4. Judging whether the counter has exceeded the "optimum value iteration tolerance value", if the value of the counter exceeds the optimal value iteration tolerance value, then we will jump
out of the iteration loop, the loop ends, and the birds stop foraging.

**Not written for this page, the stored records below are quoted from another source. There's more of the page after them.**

-- pv_equiv track=rewrite | github.com/akbota123/BFDjango | week1/codeingbat/List2Sum13.py | sum13
-- ===== SOURCE A (Python) =====
-- def sum13(nums):
--   if len(nums)==0:
--     return 0
--   for n in range(0, len(nums)):
--     if nums[n]==13:
--       nums[n]=0
--       if n+1<len(nums):
--         nums[n+1]=0
--   return sum(nums)
-- ===== SOURCE B (Python) =====
-- def sum13(nums):
--   total = 0
--   prev13 = False
--   for x in nums:
--     if prev13:
--       prev13 = False
--     elif x == 13:
--       prev13 = True
--     else:
--       total += x
--   return total
-- ===== Notes on version B (the rewrite author's own statement) =====
-- stated objective: simpler
-- what changed: One accumulating pass with a look-behind boolean flag replaces A's in-place index loop that zeroes cells plus a separate sum(); B never mutates the list (A's in-place zeroing is a side effect not reproduced).
import Mathlib
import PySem

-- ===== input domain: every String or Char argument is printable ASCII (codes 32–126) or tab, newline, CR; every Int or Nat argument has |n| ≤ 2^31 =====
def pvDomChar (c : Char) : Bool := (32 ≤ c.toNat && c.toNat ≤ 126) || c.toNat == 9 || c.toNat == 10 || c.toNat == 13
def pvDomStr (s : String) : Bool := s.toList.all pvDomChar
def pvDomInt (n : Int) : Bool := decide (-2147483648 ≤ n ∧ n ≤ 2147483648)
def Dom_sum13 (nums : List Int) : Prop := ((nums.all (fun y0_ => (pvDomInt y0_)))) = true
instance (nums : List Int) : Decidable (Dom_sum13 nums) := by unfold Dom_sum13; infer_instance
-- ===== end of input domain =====

-- B replaces A's mutate-cells-then-sum() index loop with one non-mutating accumulating
-- pass carrying a look-behind flag (A's in-place zeroing side effect is not reproduced;
-- the equivalence is about the return value only).

-- ===== PORT A =====
-- loop body of `for n in range(0, len(nums))`; indices are 0..len-1 so `getD n 0`
-- is exact for `nums[n]` (always in range).
def sum13Step (arr : List Int) (n : Nat) : List Int :=
  if arr.getD n 0 == 13 then
    let a1 := arr.set n 0
    if n + 1 < a1.length then a1.set (n + 1) 0 else a1
  else arr

def sum13 (nums : List Int) : Int :=
  if nums.length == 0 then 0
  else ((List.range nums.length).foldl sum13Step nums).sum

-- ===== PORT B =====
def sum13AltStep (st : Int × Bool) (x : Int) : Int × Bool :=
  if st.2 then (st.1, false)
  else if x == 13 then (st.1, true)
  else (st.1 + x, false)

def sum13_alt (nums : List Int) : Int :=
  (nums.foldl sum13AltStep (0, false)).1

-- ===== PRECONDITION & SPEC =====
def Spec_sum13 (nums : List Int) (out : Int) : Prop := out = sum13_alt nums
instance (nums : List Int) (out : Int) : Decidable (Spec_sum13 nums out) := by unfold Spec_sum13; infer_instance

-- ===== CLAIM (what is proved, stated in full; the proofs are below) =====
def Claim_equal_sum13 : Prop := ∀ (nums : List Int), Dom_sum13 nums → Spec_sum13 nums (sum13 nums)

-- ===== LEMMAS AND PROOFS =====

-- structural characterisation of A's mutated array
def loopA : List Int → List Int
  | [] => []
  | [h] => if h == 13 then [0] else [h]
  | h :: x :: t => if h == 13 then 0 :: 0 :: loopA t else h :: loopA (x :: t)

theorem foldl_step_prefix : ∀ (l p : List Int),
    (List.range' p.length l.length 1).foldl sum13Step (p ++ l) = p ++ loopA l := by
  intro l
  induction l using loopA.induct with
  | case1 => intro p; simp [loopA]
  | case2 h h13 =>
    intro p
    simp [loopA, sum13Step, h13, List.length_append]
  | case3 h h13 =>
    intro p
    simp [loopA, sum13Step, h13]
  | case4 h x t h13 ih =>
    intro p
    have hh : h = 13 := by simpa using h13
    subst hh
    have e1 : List.range' p.length (t.length + 2) 1
        = p.length :: (p.length + 1) :: List.range' (p.length + 2) t.length 1 := by
      simp [List.range']
    have s1 : sum13Step (p ++ 13 :: x :: t) p.length = p ++ 0 :: 0 :: t := by
      simp [sum13Step, List.length_append]
    have s2 : sum13Step (p ++ 0 :: 0 :: t) (p.length + 1) = p ++ 0 :: 0 :: t := by
      have hg : (p ++ 0 :: 0 :: t).getD (p.length + 1) 0 = 0 := by
        have : (p ++ 0 :: 0 :: t).getD (p.length + 1) 0
            = (0 :: 0 :: t).getD 1 0 := by
          rw [List.getD_append_right] <;> simp
        simp
      simp [sum13Step]
    have ih' := ih (p ++ [0, 0])
    simp only [List.length_append, List.length_cons, List.length_nil] at ih'
    have e2 : p ++ [0, 0] ++ t = p ++ 0 :: 0 :: t := by simp
    rw [e2] at ih'
    simp only [loopA, if_pos h13, List.length_cons, e1, List.foldl_cons, s1, s2]
    simpa using ih'
  | case5 h x t h13 ih =>
    intro p
    have e1 : List.range' p.length (t.length + 1 + 1) 1
        = p.length :: List.range' (p.length + 1) (t.length + 1) 1 := by
      simp [List.range']
    have s1 : sum13Step (p ++ h :: x :: t) p.length = p ++ h :: x :: t := by
      simp [sum13Step, h13]
    have ih' := ih (p ++ [h])
    simp only [List.length_append, List.length_cons, List.length_nil] at ih'
    have e2 : p ++ [h] ++ (x :: t) = p ++ h :: x :: t := by simp
    rw [e2] at ih'
    simp only [loopA, if_neg h13, List.length_cons, e1, List.foldl_cons, s1]
    simpa using ih'

theorem loopA_A : ∀ (nums : List Int), sum13 nums = (loopA nums).sum := by
  intro nums
  match nums with
  | [] => simp [sum13, loopA]
  | h :: t =>
    have := foldl_step_prefix (h :: t) []
    simp only [List.length_nil, List.nil_append, List.length_cons] at this
    simp [sum13, List.range_eq_range', this]

theorem alt_loopA : ∀ (l : List Int) (s : Int),
    (l.foldl sum13AltStep (s, false)).1 = s + (loopA l).sum := by
  intro l
  induction l using loopA.induct with
  | case1 => intro s; simp [loopA]
  | case2 h h13 => intro s; simp [loopA, sum13AltStep, h13]
  | case3 h h13 => intro s; simp [loopA, sum13AltStep, h13]
  | case4 h x t h13 ih =>
    intro s
    simp only [List.foldl_cons, sum13AltStep, if_pos h13, if_neg Bool.false_ne_true]
    simp only [loopA, if_pos h13]
    have := ih s
    simp only [List.sum_cons, zero_add]
    simpa using this
  | case5 h x t h13 ih =>
    intro s
    have e : sum13AltStep (s, false) h = (s + h, false) := by
      simp [sum13AltStep, h13]
    rw [List.foldl_cons, e, ih (s + h)]
    simp only [loopA, if_neg h13, List.sum_cons]
    ring

-- ===== VERDICT (by name: the statement is the Claim_ definition above) =====
theorem sum13_spec : Claim_equal_sum13 := by
  intro nums _
  unfold Spec_sum13 sum13_alt
  rw [loopA_A, alt_loopA]
  simp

3. Detailed code explanation
The Matlab code is as follows (example):
For the title, we use
y = 11 sin x + 7 cos 5 xy=11sin\ x+7cos\ 5xy=11sin x+7 c o s 5 x
is used as an example, and the interval is defined in [-10,10]
clc,clear
%% 粒子群算法中的预设参数(参数的设置不是固定的,可以适当修改)
D = 500; % 迭代的次数
n = 10; % 粒子数量
factor = 1; % 变量个数
c1 = 2; % 个体学习因子
c2 = 2; % 社会学习因子
w = 0.9; % 惯性权重
D = 50; % 迭代的次数
vmax = 1.2; % 粒子的最大速度
x_lb = -10; % x的下界
x_ub = 10; % x的上界
x = zeros(n,factor);
for i = 1: factor % 将粒子群随机在定义域内
x(:,i) = x_lb(i) + (x_ub(i)-x_lb(i))*rand(n,1);
end
v = -vmax + 2*vmax .* rand(n,factor); % 随机初始化粒子的速度(这里我们设置为[-vmax,vmax])
f = zeros(n,1);
for i = 1:n % 循环整个粒子群,计算每一个粒子的适应度
f(i) = fun1(x(i,:)); % fun1为计算适应度的函数,
end
pbest = x; % 单个粒子迄今为止找到的最佳位置
gbest = pbest(find(f == min(f))); % 定义所有粒子迄今为止找到的最佳位置
fmean = zeros(1,D); %粒子群迭代平均适应度
fbest = zeros(1,D); %粒子群迭代的最优适应度
js = 0;
r = 20;
g = fun1(gbest); %当前最优值
%% 开始迭代()
for i = 1:D
x1 = x + v; %更新位置
v1 = w.*v + c1*rand()*(pbest-x) + c1*rand()*(gbest-x); %更新速度
for j=1:n %判断位置有没有超过取值区间,超过了取值区间就修改为区间最值
if x1(j,1) < x_lb
x(j,1) = x_lb;
elseif x1(j,1) > x_ub
x(j,1) = x_ub;
else
x(j,1) = x1(j,1);
end
%判断速度有没有超过最大值,超过了就修改为最大值
if v1(j,1) > vmax
v(j,1) = vmax;
else
v(j,1) = v1(j,1);
end
f(j,1) = fun1(x(j,1));
if f(j,1) < fun1(pbest(j,1))
pbest(j,1) = x(j,1);
if f(j,1) < fun1(gbest)
gbest = x(j,1);
end
end
end
f = fun1(x);
fmean(1,i) = mean(fun1(x)); %记录每次迭代平均适应度
fbest(1,i) = fun1(gbest); %记录每次迭代的最优适应度
%自动退出迭代循环
if fun1(gbest) - g < 0.0000001
js = js + 1;
end
g = fun1(gbest); %更新最优值的退出值
if js > r
break
end
end
xd=1:i;
plot(xd,fmean(1,1:i))
hold on
plot(xd,fbest(1,1:i))
xlabel('迭代次数')
legend('粒子群平均适应度','粒子群最优适应度')
disp('最佳的位置是:');
disp(gbest)
disp('此时最优值是:');
disp(-fun1(gbest)) %加负号是因为有设定适应度的时候就是设定为越小越好
function y = fun1(x)
y = 11*sin(x) + 7*cos(5*x);
% y = -(11*sin(x) + 7*cos(5*x)); % 如果调用fmincon函数,则需要添加负号改为求最小值
end
Summarize
The above is what I want to talk about today. This article only briefly introduces the use of particle swarms, and there are more methods for particle swarms, including finding the maximum value of multivariate functions. Each optimization algorithm can be applied. The difference It lies in the generation of solutions, which is also the difference between most of the optimization algorithms (the new solutions generated by some algorithms can be shared, and you will encounter them when you do too many questions in the future), the same thing about the optimization algorithms is that they are all based on inheritance The previous information, through multiple iterations to find the optimal value, is not much different in essence, just learn two or three.